The opposition is terrified. Most of the old political class is either in exile, in jail, or very, very quiet. Traore has made it clear that "dissent" is often seen as "treason" during wartime. If you aren't with the transition, you’re against the nation.
The economic gamble
Burkina Faso is poor. Really poor. Gold is their main export, but the mines are often in insecure areas. Traore is trying to nationalize more of the economy and force foreign companies to pay more. He wants to build local factories. He wants to stop importing food.
It sounds great on paper. In reality, it’s incredibly difficult. Sanctions from the West and the regional bloc ECOWAS have made things harder. Inflation is a constant threat. If Traore can’t keep the lights on and the bread affordable, that populist support will evaporate. History shows that military rulers are popular right up until the moment people's stomachs are empty.
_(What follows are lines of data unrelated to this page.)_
-- the main decomposition: the stable sort under the rank key lists the sorted verses,
-- then the bridges, vamps and others in original order
theorem pvDecomp (keys : List String) :
    PySem.List.sorted (keys.filter (fun k => k != "C")) pvSortKey false =
      PySem.List.sorted (keys.filter pvQ1) (fun x => x) false ++
        (keys.filter pvQ3 ++ (keys.filter pvQ4 ++ keys.filter pvQ5)) := by
  induction keys using List.reverseRecOn with
  | nil => rfl
  | append_singleton xs x ih =>
    by_cases hC : x = "C"
    · subst hC
      have e1 : pvQ1 "C" = false := by decide
      have e3 : pvQ3 "C" = false := by decide
      have e4 : pvQ4 "C" = false := by decide
      have e5 : pvQ5 "C" = false := by decide
      simp [List.filter_append, e1, e3, e4, e5, ih]
    · have hCne : (x != "C") = true := by simp [hC]
      by_cases hq1 : pvQ1 x = true
      · -- x is a verse: insert into the sorted-verses prefix
        have e3 : pvQ3 x = false := by simp [pvQ3, hq1]
        have e4 : pvQ4 x = false := by simp [pvQ4, hq1]
        have e5 : pvQ5 x = false := by simp [pvQ5, hq1]
        simp only [List.filter_append, List.filter_cons, List.filter_nil, hCne,
          hq1, e3, e4, e5, if_true, if_false, Bool.false_eq_true, List.append_nil]
        rw [pvSorted_snoc, ih]
        rw [pvInsert_append_all_true _ x _ _ (by
          intro z hz
          rcases List.mem_append.mp hz with h3 | h45
          · rw [pvKey_q1 x hq1, pvKey_q3 z (List.mem_filter.mp h3).2]
            exact decide_eq_true (pvLt02 x)
          · rcases List.mem_append.mp h45 with h4 | h5
            · rw [pvKey_q1 x hq1, pvKey_q4 z (List.mem_filter.mp h4).2]
              exact decide_eq_true (pvLt03 x)
            · rw [pvKey_q1 x hq1, pvKey_q5 z (List.mem_filter.mp h5).2]
              exact decide_eq_true (pvLt04 x))]
        rw [pvInsert_congr _ (fun a b => decide (a < b)) x _ (by
          intro y hy
          have hy1 : pvQ1 y = true :=
            (List.mem_filter.mp ((PySem.List.mem_sorted _ _ _ y).mp hy)).2
          rw [pvKey_q1 x hq1, pvKey_q1 y hy1]
          exact decide_eq_decide.mpr (pvLt00 x y))]
        rw [← pvSorted_snoc]
      · -- x is a bridge, vamp or other: it lands at the end of its block
        have hq1' : pvQ1 x = false := by simpa using hq1
        simp only [List.filter_append, List.filter_cons, List.filter_nil, hCne,
          hq1', if_true, Bool.false_eq_true, if_false, List.append_nil]
        rw [pvSorted_snoc, ih]
        by_cases hB : PySem.Str.startswith x "B" = true
        · -- bridge
          have hBc : PySem.Chars.startswith x.toList ['B'] = true := by simpa using hB
          have e3 : pvQ3 x = true := by simp [pvQ3, hq1', hC, hBc]
          have e4 : pvQ4 x = false := by simp [pvQ4, hBc]
          have e5 : pvQ5 x = false := by simp [pvQ5, hBc]
          simp only [e3, e4, e5, if_true, Bool.false_eq_true, if_false,
            List.append_nil]
          rw [show
            PySem.List.sorted (xs.filter pvQ1) (fun x => x) false ++
              (xs.filter pvQ3 ++ (xs.filter pvQ4 ++ xs.filter pvQ5)) =
            (PySem.List.sorted (xs.filter pvQ1) (fun x => x) false ++ xs.filter pvQ3) ++
              (xs.filter pvQ4 ++ xs.filter pvQ5) by simp]
          rw [pvInsert_append_all_false _ x _ _ (by
            intro y hy
            rcases List.mem_append.mp hy with hv | h3
            · have hy1 : pvQ1 y = true :=
                (List.mem_filter.mp ((PySem.List.mem_sorted _ _ _ y).mp hv)).2
              rw [pvKey_q3 x e3, pvKey_q1 y hy1]
              exact decide_eq_false (lt_asymm (pvLt02 y))
            · rw [pvKey_q3 x e3, pvKey_q3 y (List.mem_filter.mp h3).2]
              exact decide_eq_false (lt_irrefl _))]
          rw [pvInsert_all_true _ x _ (by
            intro z hz
            rcases List.mem_append.mp hz with h4 | h5
            · rw [pvKey_q3 x e3, pvKey_q4 z (List.mem_filter.mp h4).2]
              exact decide_eq_true pvLt23
            · rw [pvKey_q3 x e3, pvKey_q5 z (List.mem_filter.mp h5).2]
              exact decide_eq_true pvLt24)]
          simp
        · have hB' : PySem.Chars.startswith x.toList ['B'] = false := by
            simpa using hB
          by_cases hVa : x = "Va"
          · -- vamp
            have e3 : pvQ3 x = false := by simp [pvQ3, hB']
            have e4 : pvQ4 x = true := by rw [hVa]; decide
            have e5 : pvQ5 x = false := by simp [pvQ5, hVa]
            simp only [e3, e4, e5, if_true, Bool.false_eq_true, if_false,
              List.append_nil]
            rw [show
              PySem.List.sorted (xs.filter pvQ1) (fun x => x) false ++
                (xs.filter pvQ3 ++ (xs.filter pvQ4 ++ xs.filter pvQ5)) =
              ((PySem.List.sorted (xs.filter pvQ1) (fun x => x) false ++ xs.filter pvQ3) ++
                xs.filter pvQ4) ++ xs.filter pvQ5 by simp]
            rw [pvInsert_append_all_false _ x _ _ (by
              intro y hy
              rcases List.mem_append.mp hy with hv3 | h4
              · rcases List.mem_append.mp hv3 with hv | h3
                · have hy1 : pvQ1 y = true :=
                    (List.mem_filter.mp ((PySem.List.mem_sorted _ _ _ y).mp hv)).2
                  rw [pvKey_q4 x e4, pvKey_q1 y hy1]
                  exact decide_eq_false (lt_asymm (pvLt03 y))
                · rw [pvKey_q4 x e4, pvKey_q3 y (List.mem_filter.mp h3).2]
                  exact decide_eq_false (lt_asymm pvLt23)
              · rw [pvKey_q4 x e4, pvKey_q4 y (List.mem_filter.mp h4).2]
                exact decide_eq_false (lt_irrefl _))]
            rw [pvInsert_all_true _ x _ (by
              intro z hz
              rw [pvKey_q4 x e4, pvKey_q5 z (List.mem_filter.mp hz).2]
              exact decide_eq_true pvLt34)]
            simp
          · -- other
            have e3 : pvQ3 x = false := by simp [pvQ3, hB']
            have e4 : pvQ4 x = false := by simp [pvQ4, hVa]
            have e5 : pvQ5 x = true := by simp [pvQ5, hq1', hC, hB', hVa]
            simp only [e3, e4, e5, if_true, Bool.false_eq_true, if_false,
              List.append_nil]
            rw [pvInsert_all_false _ x _ (by
              intro y hy
              rcases List.mem_append.mp hy with hv | h345
              · have hy1 : pvQ1 y = true :=
                  (List.mem_filter.mp ((PySem.List.mem_sorted _ _ _ y).mp hv)).2
                rw [pvKey_q5 x e5, pvKey_q1 y hy1]
                exact decide_eq_false (lt_asymm (pvLt04 y))
              · rcases List.mem_append.mp h345 with h3 | h45
                · rw [pvKey_q5 x e5, pvKey_q3 y (List.mem_filter.mp h3).2]
                  exact decide_eq_false (lt_asymm pvLt24)
                · rcases List.mem_append.mp h45 with h4 | h5
                  · rw [pvKey_q5 x e5, pvKey_q4 y (List.mem_filter.mp h4).2]
                    exact decide_eq_false (lt_asymm pvLt34)
                  · rw [pvKey_q5 x e5, pvKey_q5 y (List.mem_filter.mp h5).2]
                    exact decide_eq_false (lt_irrefl _))]
            simp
He’s betting everything on the idea that people will trade their freedom for bread and safety. So far, the bet is holding, but the stakes are rising every single month.
What happens if he fails
If Traore fails to secure the country, he’s done. There won't be a peaceful transition back to democracy. There will likely be another coup. That's the trap of military rule. Once you decide that the constitution doesn't matter, you've set the precedent for the next guy with a tank to do the same to you.
The insurgent groups know this. They aren't trying to win a conventional war. They’re trying to exhaust the state. If they keep killing soldiers and VDP members, the pressure on Traore will become unbearable. He has tied his entire legitimacy to the battlefield. If the battlefield stays bloody, his "new way" looks just as broken as the old democracy.
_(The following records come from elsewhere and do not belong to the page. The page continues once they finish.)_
-- pv_equiv track=rewrite | github.com/zhuli19901106/leetcode-zhuli | max-chunks-to-make-sorted_1_AC.py | maxChunksToSorted
-- ===== SOURCE A (Python) =====
-- from typing import List
--
-- def maxChunksToSorted(arr: List[int]) -> int:
--     a = arr
--     n = len(a)
--     INT_MAX = 2 ** 31 - 1
--     INT_MIN = -(2 ** 31)
--     min_val = [[INT_MAX for j in range(n)] for i in range(n)]
--     max_val = [[INT_MIN for j in range(n)] for i in range(n)]
--     # as long as min and max values match, all in between will do
--     for i in range(n):
--         min_val[i][i] = max_val[i][i] = a[i]
--         for j in range(i + 1, n):
--             min_val[i][j] = min(min_val[i][j - 1], a[j])
--             max_val[i][j] = max(max_val[i][j - 1], a[j])
--     res = 0
--     i = 0
--     while i < n:
--         j = i
--         # block-wise sorted
--         while j < n and not (min_val[i][j] == i and max_val[i][j] == j):
--             j += 1
--         i = j + 1
--         res += 1
--     return res
-- ===== SOURCE B (Python) =====
-- def maxChunksToSorted(arr):
--     # One pass: maintain the min/max of the current (open) chunk; close a chunk
--     # as soon as min == chunk start index and max == current index.
--     res = 0
--     start = 0
--     cur = None  # (min, max) of the open chunk, or None if no chunk is open
--     for j, x in enumerate(arr):
--         if cur is None:
--             lo, hi = x, x
--         else:
--             lo, hi = min(cur[0], x), max(cur[1], x)
--         if lo == start and hi == j:
--             res += 1
--             start = j + 1
--             cur = None
--         else:
--             cur = (lo, hi)
--     if cur is not None:
--         res += 1
--     return res
-- ===== Notes on version B (the rewrite author's own statement) =====
-- stated objective: faster
-- what changed: Replaced the O(n^2) precomputed range-min/range-max tables plus nested while-scan with a single left-to-right pass that maintains the running min/max of the current open chunk and closes a chunk exactly when min == chunk start and max == current index.
import Mathlib
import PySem

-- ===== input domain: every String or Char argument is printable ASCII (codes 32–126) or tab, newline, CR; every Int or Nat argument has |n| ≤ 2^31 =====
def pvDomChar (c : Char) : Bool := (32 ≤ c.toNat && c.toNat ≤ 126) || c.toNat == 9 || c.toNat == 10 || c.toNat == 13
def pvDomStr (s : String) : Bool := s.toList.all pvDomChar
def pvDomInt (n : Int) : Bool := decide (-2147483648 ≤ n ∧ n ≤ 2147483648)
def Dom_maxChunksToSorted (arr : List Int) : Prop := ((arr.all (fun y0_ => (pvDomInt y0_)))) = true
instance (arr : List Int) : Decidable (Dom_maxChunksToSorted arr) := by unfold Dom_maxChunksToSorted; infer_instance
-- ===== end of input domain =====

-- B replaces A's O(n^2) min/max tables + nested scans by one pass keeping the
-- running min/max of the current open chunk (measured asymptotic speed-up).

-- ===== PORT A =====
-- 2D table access/update, as Python's min_val[i][j] on a list of lists
def pvGet2 (t : List (List Int)) (i j : Nat) : Int := (t.getD i []).getD j 0
def pvSet2 (t : List (List Int)) (i j : Nat) (v : Int) : List (List Int) :=
  t.set i ((t.getD i []).set j v)

-- inner 'while j < n and not (...)' scan
def pvScanJ (mn mx : List (List Int)) (n i j : Nat) : Nat :=
  if j < n then
    if pvGet2 mn i j = (i : Int) ∧ pvGet2 mx i j = (j : Int) then j
    else pvScanJ mn mx n i (j + 1)
  else j
termination_by n - j

theorem pvScanJ_ge (mn mx : List (List Int)) (n i j : Nat) : j ≤ pvScanJ mn mx n i j := by
  unfold pvScanJ
  split
  · split
    · exact le_refl _
    · exact le_trans (Nat.le_succ j) (pvScanJ_ge mn mx n i (j + 1))
  · exact le_refl _
termination_by n - j

-- outer 'while i < n' loop
def pvWhile (mn mx : List (List Int)) (n i : Nat) (res : Int) : Int :=
  if h : i < n then
    pvWhile mn mx n (pvScanJ mn mx n i i + 1) (res + 1)
  else res
termination_by n - i
decreasing_by
  have := pvScanJ_ge mn mx n i i
  omega

-- body of 'for j in range(i+1, n)'
def pvInner (a : List Int) (i : Nat) (mm : List (List Int) × List (List Int)) (j : Nat) :
    List (List Int) × List (List Int) :=
  (pvSet2 mm.1 i j (min (pvGet2 mm.1 i (j - 1)) (a.getD j 0)),
   pvSet2 mm.2 i j (max (pvGet2 mm.2 i (j - 1)) (a.getD j 0)))

-- body of 'for i in range(n)'
def pvOuter (a : List Int) (n : Nat) (mm : List (List Int) × List (List Int)) (i : Nat) :
    List (List Int) × List (List Int) :=
  (List.range' (i + 1) (n - (i + 1))).foldl (pvInner a i)
    (pvSet2 mm.1 i i (a.getD i 0), pvSet2 mm.2 i i (a.getD i 0))

def maxChunksToSorted (arr : List Int) : Int :=
  let a := arr
  let n := a.length
  let INT_MAX : Int := 2 ^ 31 - 1
  let INT_MIN : Int := -(2 ^ 31)
  let init_min : List (List Int) := List.replicate n (List.replicate n INT_MAX)
  let init_max : List (List Int) := List.replicate n (List.replicate n INT_MIN)
  let mm := (List.range n).foldl (pvOuter a n) (init_min, init_max)
  pvWhile mm.1 mm.2 n 0 0

-- ===== PORT B =====
def pvStepB (st : Int × Int × Option (Int × Int)) (p : Int × Int) : Int × Int × Option (Int × Int) :=
  let lohi : Int × Int :=
    match st.2.2 with
    | none => (p.2, p.2)
    | some c => (min c.1 p.2, max c.2 p.2)
  if lohi.1 = st.2.1 ∧ lohi.2 = p.1 then (st.1 + 1, p.1 + 1, none)
  else (st.1, st.2.1, some lohi)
Reality check on the ground
Don't listen to the sterile reports from Brussels or Washington. Talk to people on the ground. They're divided. Many are genuinely inspired. They feel like for the first time in years, someone is actually fighting for them. They see the Russian flags as a symbol of defiance against a France that they feel abandoned them.
Others are scared. They see the loss of free speech and the rise of a cult of personality. They know that once a military takes over, they rarely leave without a fight. They worry that Burkina Faso is becoming a hermit state, isolated from its neighbors and reliant on mercenaries.
The truth is somewhere in the middle. Burkina Faso is a country in survival mode. When you're in survival mode, you don't care about the nuances of parliamentary debate. You care about the guy with the gun who says he’s on your side.
Understanding the Sahel's shift
This isn't just about one country. Mali and Niger are doing the exact same thing. They’ve formed the Alliance of Sahel States (AES). They’ve turned their backs on the West. They’re forming a bloc of military-led states that prioritize "sovereignty" over "liberal values."
Traore is the face of this movement because he’s the loudest. He’s the one who tells his people to forget about the ballot box. He’s the one who says the old world is dead. If you want to understand where West Africa is going, you have to stop looking for the next election. It isn't coming.
Instead, watch the front lines. Watch the gold mines. Watch the Russian transport planes landing in Ouagadougou. That's where the real power is now.
To stay informed on this, stop waiting for official government "roadmaps" for elections. They’re just paper. Follow the independent analysts who track conflict maps in the Sahel. Look at the local commodity prices for grain and fuel. Those are the real indicators of whether Traore's "anti-democracy" experiment will survive the year. If you're a business owner or a researcher, start diversifying your sources away from Western state departments. They're often the last to know when the ground has truly shifted.